In [None]:
# !pip install ipywidgets # huggin face widgets
# !pip install --upgrade timm # timm error gpu gemma 3n
# !pip install torchcodec
# !pip install librosa soundfile

# # audio errors
# !sudo apt update
# !sudo apt install -y ffmpeg
# !pip install --upgrade huggingface_hub

# HF errors fix
# !pip install datasets==3.6.0
# !pip index versions datasets
# !pip index versions numpy
# !pip install huggingface-hub==0.20.0

In [None]:
from huggingface_hub import login
login("")

In [None]:
import numpy
numpy.__version__

In [None]:
# !pip install mlflow
# !pip install pyngrok

In [None]:
import logging
import torch
import warnings

logging.basicConfig(level=logging.INFO)
warnings.filterwarnings('ignore')
logging.getLogger("pyngrok").setLevel(logging.ERROR)
logging.getLogger("transformers").setLevel(logging.ERROR)
logging.getLogger("torch").setLevel(logging.ERROR)
logger = logging.getLogger(__name__)

import warnings
warnings.filterwarnings('ignore')

In [None]:
device = torch.device("cuda" if torch.cuda.is_available() else "cpu")
print(f'Using device: {device}')
print(f"PyTorch version: {torch.__version__}")
if torch.cuda.is_available():
    print(f"CUDA device: {torch.cuda.get_device_name(0)}")

In [None]:
# !pip install --upgrade datasets
from transformers import AutoProcessor, AutoModelForCTC, Trainer, TrainingArguments, DataCollatorWithPadding
from transformers import Wav2Vec2Processor, Wav2Vec2ForCTC
import torch
import librosa
import numpy as np
import re

In [None]:
from datasets import load_dataset

ds = load_dataset("mozilla-foundation/common_voice_17_0", "el")

In [None]:
ds

In [None]:
def audio_type_tester(dataset):
    sample = dataset['train'][0]
    audio_decoder = sample['audio']

    print("Attributes of AudioDecoder:")
    print([attr for attr in dir(audio_decoder) if not attr.startswith('_')])

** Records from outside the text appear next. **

theorem pvLevelsL_sem (graph : List (String × List String)) (end_ : String) :
    ∀ (k : Nat) (F : List String) (V : PySem.Set String),
      F.toFinset ⊆ V.toFinset →
      pvN graph (V.toFinset \ F.toFinset) ⊆ V.toFinset →
      end_ ∉ V.toFinset →
      pvLevelsL graph end_ k F V = decide (end_ ∈ pvReach graph k V.toFinset) := by
  intro k
  induction k with
  | zero =>
      intro F V _ _ hend
      simp [pvLevelsL, pvReach, hend]
  | succ k ih =>
      intro F V hFV hNinv hend
      cases hF : F with
      | nil =>
          have hNV : pvN graph V.toFinset ⊆ V.toFinset := by
            have := hNinv
            rw [hF] at this
            simpa using this
          have hfix : pvReach graph (k + 1) V.toFinset = V.toFinset :=
            pvReach_fixed graph (k + 1) V.toFinset hNV
          simp [pvLevelsL, hfix, hend]
      | cons x xs =>
          subst hF
          simp only [pvLevelsL, List.isEmpty_cons, Bool.false_eq_true, if_false]
          by_cases hmem : end_ ∈ pvN graph (x :: xs).toFinset
          · have hnone : pvScanFrontL graph end_ (x :: xs) [] V = none :=
              ((pvScanFrontL_sem graph end_ (x :: xs) [] V).1).mpr hmem
            rw [hnone]
            have hstep : end_ ∈ V.toFinset ∪ pvN graph V.toFinset :=
              Finset.mem_union_right _ (pvN_mono graph hFV hmem)
            have : end_ ∈ pvReach graph (k + 1) V.toFinset :=
              pvReach_self graph k (V.toFinset ∪ pvN graph V.toFinset) hstep
            simp [this]
          · obtain ⟨nf, vis', heq, hnf, hvis⟩ :=
              (pvScanFrontL_sem graph end_ (x :: xs) [] V).2 hmem
            rw [heq]
            show pvLevelsL graph end_ k nf vis' =
              decide (end_ ∈ pvReach graph (k + 1) (List.toFinset V))
            have hVsplit : pvN graph V.toFinset ⊆ V.toFinset ∪ pvN graph (x :: xs).toFinset := by
              intro y hy
              have hVdecomp : V.toFinset = (V.toFinset \ (x :: xs).toFinset) ∪ (x :: xs).toFinset := by
                rw [Finset.sdiff_union_self_eq_union, Finset.union_eq_left.mpr hFV]
              rw [hVdecomp, pvN, Finset.union_biUnion] at hy
              rcases Finset.mem_union.mp hy with h | h
              · exact Finset.mem_union_left _ (hNinv h)
              · exact Finset.mem_union_right _ h
            have hvisStep : vis'.toFinset = V.toFinset ∪ pvN graph V.toFinset := by
              rw [hvis]
              apply Finset.Subset.antisymm
              · exact Finset.union_subset Finset.subset_union_left
                  (fun y hy => Finset.mem_union_right _ (pvN_mono graph hFV hy))
              · exact Finset.union_subset Finset.subset_union_left hVsplit
            have hnfStep : nf.toFinset = pvN graph (x :: xs).toFinset \ V.toFinset := by
              rw [hnf]; simp
            have hinv1 : nf.toFinset ⊆ vis'.toFinset := by
              rw [hnfStep, hvis]
              intro y hy
              rcases Finset.mem_sdiff.mp hy with ⟨h1, _⟩
              exact Finset.mem_union_right _ h1
            have hinv2 : pvN graph (vis'.toFinset \ nf.toFinset) ⊆ vis'.toFinset := by
              have hdiff : vis'.toFinset \ nf.toFinset = V.toFinset := by
                rw [hvis, hnfStep]
                ext y
                simp only [Finset.mem_sdiff, Finset.mem_union, not_and, not_not]
                constructor
                · rintro ⟨h1 | h1, h2⟩
                  · exact h1
                  · exact h2 h1
                · intro h; exact ⟨Or.inl h, fun _ => h⟩
              rw [hdiff, hvisStep]
              exact Finset.subset_union_right
            have hinv3 : end_ ∉ vis'.toFinset := by
              rw [hvis]
              intro h
              rcases Finset.mem_union.mp h with h | h
              · exact hend h
              · exact hmem h
            rw [ih nf vis' hinv1 hinv2 hinv3, hvisStep]
            rfl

    if hasattr(audio_decoder, 'path'):
        print(f"Path type: {type(audio_decoder.path)}")
        print(f"Path content: {audio_decoder.path}")

    for attr in ['file', 'filename', 'source', 'metadata']:
        if hasattr(audio_decoder, attr):
            value = getattr(audio_decoder, attr)
            print(f"{attr}: {type(value)} = {value}")

In [None]:
audio_type_tester(ds)

In [None]:
# Load model directly
from transformers import AutoProcessor, AutoModelForCTC

processor = AutoProcessor.from_pretrained("jonatasgrosman/wav2vec2-large-xlsr-53-greek")
model = AutoModelForCTC.from_pretrained("jonatasgrosman/wav2vec2-large-xlsr-53-greek").eval()

In [None]:
print(f"Model vocab size: {model.config.vocab_size}")
print(f"Processor vocab: {len(processor.tokenizer.get_vocab())}")

In [None]:
sample = ds['train'][0]
print(f"Sample keys: {sample.keys()}")
print(f"Audio type: {type(sample['audio'])}")
print(f"Sentence: {sample['sentence']}")

In [None]:
# sample = ds['train'][3]
# sr = sample['audio']['sampling_rate'] # -> sampling rate
# tr = 16000

# saved_example = sample
# print(f"Before: {sample['audio']}")
# resample_sample = librosa.resample(sample['audio']['array'], orig_sr=sr, target_sr=tr)
# saved_example['audio'] = {
#     'path': sample['audio']['path'],
#     'array': resample_sample,
#     'sampling_rate': tr
# }
# print(f"After: {saved_example['audio']}")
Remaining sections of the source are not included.